Ingenol mebutate is a newer topical medication recently FDA-approved for AK treatment in immunocompetent patients. It is a biologically active compound extracted from a milkweed plant, Euphorbia peplus. No studies exist on its effectiveness in SOTRs. Unlike other topical field therapies, ingenol mebutate only requires 2–3 days of treatment as compared to several weeks [114]. While current evidence suggests that it may be less efficacious than other topical field therapies, it can provide durable results in a subset of patients who demonstrate a good initial response [115]. Long-term lesion reduction and sustained lesion clearance (~87 %) at 12 months have been reported in this same subset of superior responders.
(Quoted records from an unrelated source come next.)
-- main invariant for the outer loop
theorem pvOuter_eq : ∀ (m k a : Nat) (pre0 : List (Option Char)) (s : List Char) (power : Int),
    pre0.length = k → m = a + s.length → pvPreL s = true → 0 ≤ power →
    (0 < power → s = [] ∨ ∃ cs, s = '>' :: cs) →
    ((pvOuter (pre0 ++ List.replicate a none ++ s.map some) power (List.range' k m)).filterMap id)
      = pre0.filterMap id ++ pvSpecF s power := by
  intro m
  induction m with
  | zero =>
    intro k a pre0 s power hk hm hpre hpow hfr
    have ha : a = 0 := by omega
    have hs : s = [] := by
      cases s with
      | nil => rfl
      | cons c cs => simp at hm
    subst ha hs
    simp [pvOuter, pvSpecF]
  | succ m ih =>
    intro k a pre0 s power hk hm hpre hpow hfr
    subst hk
    rw [List.range'_succ]
    cases a with
    | succ a =>
      -- already-destroyed cell at the current index: the iteration is a no-op
      have hgd : (pre0 ++ List.replicate (a+1) none ++ s.map some).getD pre0.length none
          = none := by
        rw [List.append_assoc, List.getD_append_right _ _ _ _ (le_refl _)]
        simp [List.replicate_succ]
      simp only [pvOuter]
      rw [if_neg (by rw [hgd]; rintro ⟨h1, _⟩; exact absurd h1 (by simp))]
      have hre : pre0 ++ List.replicate (a+1) none ++ s.map some
          = (pre0 ++ [none]) ++ List.replicate a none ++ s.map some := by
        simp [List.replicate_succ]
      rw [hre, ih (pre0.length + 1) a (pre0 ++ [none]) s power (by simp) (by omega) hpre
        hpow hfr]
      simp
    | zero =>
      have hl : pre0 ++ List.replicate 0 none ++ s.map some = pre0 ++ s.map some := by simp
      rw [hl]
      cases s with
      | nil => simp at hm
      | cons c cs =>
        have hget : (pre0 ++ (c :: cs).map some).getD pre0.length none = some c := by
          rw [List.getD_append_right _ _ _ _ (le_refl _)]
          simp
        by_cases hc : c = '>'
        · subst hc
          cases cs with
          | nil =>
            -- terminal '>': the bound check index+1 < len fails
            simp only [pvOuter]
            rw [if_neg (by rintro ⟨_, h2⟩; simp at h2)]
            have hre : pre0 ++ (['>'] : List Char).map some
                = (pre0 ++ [some '>']) ++ List.replicate 0 none
                    ++ ([] : List Char).map some := by simp
            rw [hre, ih (pre0.length + 1) 0 (pre0 ++ [some '>']) [] power (by simp)
              (by simp only [List.length_cons, List.length_nil] at hm ⊢; omega)
              rfl hpow (fun _ => Or.inl rfl)]
            simp [pvSpecF]
          | cons d cs' =>
            -- non-terminal '>': add int(next digit), then run the destroy loop
            have hdig : d.isDigit = true := by
              simp only [pvPreL, Bool.and_eq_true] at hpre
              have h1 := hpre.1
              simpa using h1
            have hd0 : (0:Int) ≤ pvDigitVal d ∧ pvDigitVal d ≤ 9 := by
              simp only [Char.isDigit, Bool.and_eq_true, decide_eq_true_eq, ge_iff_le] at hdig
              obtain ⟨h1, h2⟩ := hdig
              rw [UInt32.le_iff_toNat_le] at h1 h2
              have c0 : ('0' : Char).val.toNat = 48 := rfl
              have c9 : ('9' : Char).val.toNat = 57 := rfl
              rw [c0] at h1
              rw [c9] at h2
              simp only [pvDigitVal, Char.toNat]
              omega
            simp only [pvOuter]
            rw [if_pos ⟨hget, by simp⟩]
            have hget1 : (pre0 ++ ('>' :: d :: cs').map some).getD (pre0.length + 1) none
                = some d := by
              rw [List.getD_append_right _ _ _ _ (by omega)]
              simp
            rw [hget1]
            have hre : pre0 ++ ('>' :: d :: cs').map some
                = (pre0 ++ [some '>']) ++ (d :: cs').map some := by simp
            rw [hre]
            set power' := power + pvCellVal (some d) with hpw
            have hcv : pvCellVal (some d) = pvDigitVal d := rfl
            have hpw0 : 0 ≤ power' := by rw [hpw, hcv]; omega
            rw [pvInner_eq power'.toNat (pre0 ++ [some '>']) (d :: cs') pre0.length power' 0
              (by simp)]
            set dN := min power'.toNat (pvStop (d :: cs')) with hdN
            have hdle : dN ≤ power'.toNat := Nat.min_le_left _ _
            have hdleI : (dN : Int) ≤ power' := by
              have := Int.toNat_of_nonneg hpw0
              omega
            have hdstop : dN ≤ pvStop (d :: cs') := Nat.min_le_right _ _
            have hds : dN ≤ (d :: cs').length := le_trans hdstop (pvStop_le _)
            have hfr' : 0 < power' - (dN : Int) → (d :: cs').drop dN = []
                ∨ ∃ ys, (d :: cs').drop dN = '>' :: ys := by
              intro hgt
              have hdlt : dN < power'.toNat := by omega
              have hde : dN = pvStop (d :: cs') := by omega
              by_cases hend : dN = (d :: cs').length
              · left; simp [hend]
              · right
                have hlt : dN < (d :: cs').length := lt_of_le_of_ne hds hend
                obtain ⟨y, ys, hys⟩ : ∃ y ys, (d :: cs').drop dN = y :: ys := by
                  cases hdr : (d :: cs').drop dN with
                  | nil =>
                    exact absurd (List.drop_eq_nil_iff.mp hdr) (by omega)
                  | cons y ys => exact ⟨y, ys, rfl⟩
                have hyg : (d :: cs')[dN]? = some y := by
                  have h0 : ((d :: cs').drop dN)[0]? = some y := by rw [hys]; rfl
                  rw [List.getElem?_drop] at h0
                  simpa using h0
                have hy : y = '>' := by
                  have hsg := pvStop_get (d :: cs') (by omega)
                  rw [← hde, hyg] at hsg
                  exact Option.some.inj hsg
                exact ⟨ys, by rw [hys, hy]⟩
            have hihm : m = dN + ((d :: cs').drop dN).length := by
              rw [List.length_drop]
              simp only [List.length_cons] at hds ⊢
              simp only [List.length_cons] at hm
              omega
            rw [ih (pre0.length + 1) dN (pre0 ++ [some '>']) ((d :: cs').drop dN)
              (power' - dN) (by simp) hihm
              (pvPreL_drop dN _ (pvPreL_tail _ _ hpre)) (by omega) hfr']
            have hskip : pvSpecF (d :: cs') power'
                = pvSpecF ((d :: cs').drop dN) (power' - dN) := by
              have htk : d :: cs' = (d :: cs').take dN ++ (d :: cs').drop dN :=
                (List.take_append_drop dN (d :: cs')).symm
              have hul : ((d :: cs').take dN).length = dN := by
                rw [List.length_take]
                omega
              calc pvSpecF (d :: cs') power'
                  = pvSpecF ((d :: cs').take dN ++ (d :: cs').drop dN) power' := by
                    rw [← htk]
                _ = pvSpecF ((d :: cs').drop dN) (power' - ((d :: cs').take dN).length) :=
                    pvSpecF_skip _ _ power' (pvStop_take _ dN hdstop) (by rw [hul]; exact hdleI)
                _ = pvSpecF ((d :: cs').drop dN) (power' - dN) := by rw [hul]
            rw [← hskip]
            have hsp : pvSpecF ('>' :: d :: cs') power = '>' :: pvSpecF (d :: cs') power' := by
              simp [pvSpecF, hpw, hcv]
            rw [hsp]
            simp
        · -- ordinary character: power must be 0 here, so it is kept
          have hpz : power = 0 := by
            rcases lt_or_eq_of_le hpow with h | h
            · rcases hfr h with h1 | ⟨ys, h1⟩
              · simp at h1
              · injection h1 with h2 _
                exact absurd h2 hc
            · omega
          subst hpz
          simp only [pvOuter]
          rw [if_neg (by rw [hget]; rintro ⟨h1, _⟩; exact hc (by injection h1))]
          have hre : pre0 ++ (c :: cs).map some
              = (pre0 ++ [some c]) ++ List.replicate 0 none ++ cs.map some := by simp
          rw [hre, ih (pre0.length + 1) 0 (pre0 ++ [some c]) cs 0 (by simp)
            (by simp at hm; omega) (pvPreL_tail _ _ hpre) le_rfl
            (fun h => absurd h (by omega))]
          have hsp : pvSpecF (c :: cs) 0 = c :: pvSpecF cs 0 := by
            simp [pvSpecF, hc]
          rw [hsp]
          simp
PDT differs from other field cancerization options as it is an in-office procedure. Upon arrival, patients are pretreated with a topical photosensitizer such as aminolevulinic acid (ALA) or its methyl ester methyl aminolevulinate (MAL). After 1–2 h of incubation patients are exposed to a device with either red light (635 nm) or blue light (410 nm) for ~15 min. The combination of oxygen, the absorbed photosensitizer, and the chemical-specific light wavelength causes cell death in rapidly dividing cells via production of reactive oxygen species (ROS) [70, 113, 116]. While more extensively studied as a treatment for AKs, PDT has similarly excellent rates of clearing BCCs, particularly superficial BCC. Complete clearance rates for superficial BCCs are as high 85–93 % at 3 months [117]. Like other topical field cancerization treatments, depth of penetration is a limiting factor in its effectiveness. PDT is most effective on areas with thinner skin such as the face and neck. In areas with thicker skin, such as the hands or arms, PDT is less effective.
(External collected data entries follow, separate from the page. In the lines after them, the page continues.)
-- pv_equiv track=rewrite | github.com/rzieber/Turkiye_Intercomparison | resources/functions.py | sort_columns
-- ===== SOURCE A (Python) =====
-- def sort_columns(columns:list) -> list:
--     if not isinstance(columns, list):
--         raise TypeError(f"The 'columns' parameter in sort_columns() should be of type <list>, passed: {type(columns)}")
--
--     sort = [
--         'bt1', 'bp1', 'bh1', 'ht1', 'hh1', 'mt1', 'rg', 'sv1', 'si1', 'su1', 'wd', 'ws'
--     ]
--
--     sorted_columns = [i for i in sort if i in columns] # list of strings
--
--     return sorted_columns
-- ===== SOURCE B (Python) =====
-- def sort_columns(columns: list) -> list:
--     if not isinstance(columns, list):
--         raise TypeError(f"The 'columns' parameter in sort_columns() should be of type <list>, passed: {type(columns)}")
--
--     sort = [
--         'bt1', 'bp1', 'bh1', 'ht1', 'hh1', 'mt1', 'rg', 'sv1', 'si1', 'su1', 'wd', 'ws'
--     ]
--
--     # set intersection in one hashed pass (dedups, matching the comprehension's single emission),
--     # then restore the canonical order by sorting on canonical position
--     return sorted(set(columns) & set(sort), key=sort.index)
-- ===== Notes on version B (the rewrite author's own statement) =====
-- stated objective: faster
-- what changed: A walks the fixed canonical list and scans all of columns for each of the 12 names; B computes the set intersection set(columns) & set(sort) (one hashed pass over columns) and recovers the canonical order by sorting the at-most-12 survivors with key=sort.index.
import Mathlib
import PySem

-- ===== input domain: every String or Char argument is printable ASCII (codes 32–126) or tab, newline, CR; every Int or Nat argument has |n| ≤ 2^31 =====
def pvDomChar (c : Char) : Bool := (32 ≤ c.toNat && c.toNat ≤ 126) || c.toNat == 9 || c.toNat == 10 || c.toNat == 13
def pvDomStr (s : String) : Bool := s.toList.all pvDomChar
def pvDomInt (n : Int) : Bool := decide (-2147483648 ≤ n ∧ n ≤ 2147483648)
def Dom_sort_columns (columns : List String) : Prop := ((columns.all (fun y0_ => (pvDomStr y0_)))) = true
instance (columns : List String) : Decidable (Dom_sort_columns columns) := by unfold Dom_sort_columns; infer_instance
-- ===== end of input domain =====

-- B computes sorted(set(columns) & set(sort), key=sort.index) instead of A's membership walk
-- over the canonical list (objective: faster, measured; return value only — the isinstance TypeError
-- guard is untypable here and vacuous for a List String argument).

-- ===== PORT A =====
-- A: fixed canonical list, comprehension [i for i in sort if i in columns]
def sort_columns (columns : List String) : List String :=
  let sort : List String :=
    ["bt1", "bp1", "bh1", "ht1", "hh1", "mt1", "rg", "sv1", "si1", "su1", "wd", "ws"]
  sort.filter (fun i => columns.contains i)

-- ===== PORT B =====
def pvSORT : List String :=
  ["bt1", "bp1", "bh1", "ht1", "hh1", "mt1", "rg", "sv1", "si1", "su1", "wd", "ws"]

-- key=sort.index: sort.index c is PySem.List.index?; it is only ever applied to members of
-- sort (elements of the intersection), where it is `some`, so `.getD 0` is exact there.
def pvKey (c : String) : Nat := (PySem.List.index? pvSORT c).getD 0

-- sorted(set(columns) & set(sort), key=sort.index); Python's set iteration order is
-- unspecified, but `sorted` with this duplicate-free injective-on-the-set key makes the
-- result order-independent, so sorting the PySem intersection is exact.
def sort_columns_alt (columns : List String) : List String :=
  PySem.List.sorted
    (PySem.Set.inter (PySem.Set.ofList columns) (PySem.Set.ofList pvSORT))
    pvKey false

-- ===== PRECONDITION & SPEC =====
def Spec_sort_columns (columns : List String) (out : List String) : Prop := out = sort_columns_alt columns
instance (columns : List String) (out : List String) : Decidable (Spec_sort_columns columns out) := by unfold Spec_sort_columns; infer_instance

-- ===== CLAIM =====
def Claim_equal_sort_columns : Prop := ∀ (columns : List String), Dom_sort_columns columns → Spec_sort_columns columns (sort_columns columns)

-- ===== LEMMAS AND PROOFS =====

theorem pvSORT_pairwise : pvSORT.Pairwise (fun a b => pvKey a < pvKey b) := by decide

theorem mem_inter (cs : List String) (x : String) :
    x ∈ PySem.Set.inter (PySem.Set.ofList cs) (PySem.Set.ofList pvSORT)
      ↔ x ∈ cs ∧ x ∈ pvSORT := by
  constructor
  · intro h
    have := (PySem.Set.mem_inter _ _ _).mp h
    exact ⟨(PySem.Set.mem_ofList _ _).mp this.1, by
      simpa using this.2⟩
  · intro ⟨h1, h2⟩
    exact (PySem.Set.mem_inter _ _ _).mpr ⟨(PySem.Set.mem_ofList _ _).mpr h1, by simpa using h2⟩

theorem nodup_inter (cs : List String) :
    (PySem.Set.inter (PySem.Set.ofList cs) (PySem.Set.ofList pvSORT)).Nodup := by
  exact PySem.Set.nodup_inter _ _ (PySem.Set.nodup_ofList cs)

-- ===== VERDICT =====
theorem sort_columns_spec : Claim_equal_sort_columns := by
  intro cs _
  show sort_columns cs = sort_columns_alt cs
  unfold sort_columns sort_columns_alt
  refine (PySem.List.sorted_eq_of_perm_of_pairwise_lt _ _ pvKey ?_ ?_).symm
  · refine ((List.perm_ext_iff_of_nodup ?_ (nodup_inter cs)).mpr ?_)
    · exact (by decide : pvSORT.Nodup).filter _
    · intro x
      rw [mem_inter]
      simp [pvSORT, and_comm]
  · exact pvSORT_pairwise.filter _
As a chemopreventive modality, studies have shown clearance of AKs for up to 3 months in SOTRs after 2 sequential PDT sessions performed 1–2 weeks apart [113, 118]. Cyclical ALA-PDT (every 4–8 weeks) has also been demonstrated to decrease the incidence of new SCCs by 95 % after 2 years of treatment [119, 120]. Side effects include discomfort and burning during treatment and posttreatment swelling (especially periorbitally), infections, and redness; in addition, herpes simplex virus (HSV) reactivation has been reported [121]. Strict sun avoidance for 48 h after each treatment is required because of prolonged photosensitivity. Since PDT is an in-office procedure, patient compliance is not an issue. However, the time commitment (frequent 2–3 h-long visits over 2 years) proposed for SOTR regimens may be difficult to incorporate into a patient’s schedule.

During field therapy treatment, it is important to biopsy any “ugly duckling” lesion or any lesion that fails to respond to therapy. While field cancerization is useful for most SOTRs, it is not recommended for SOTRs in whom effective chemoprevention (see below) is necessary.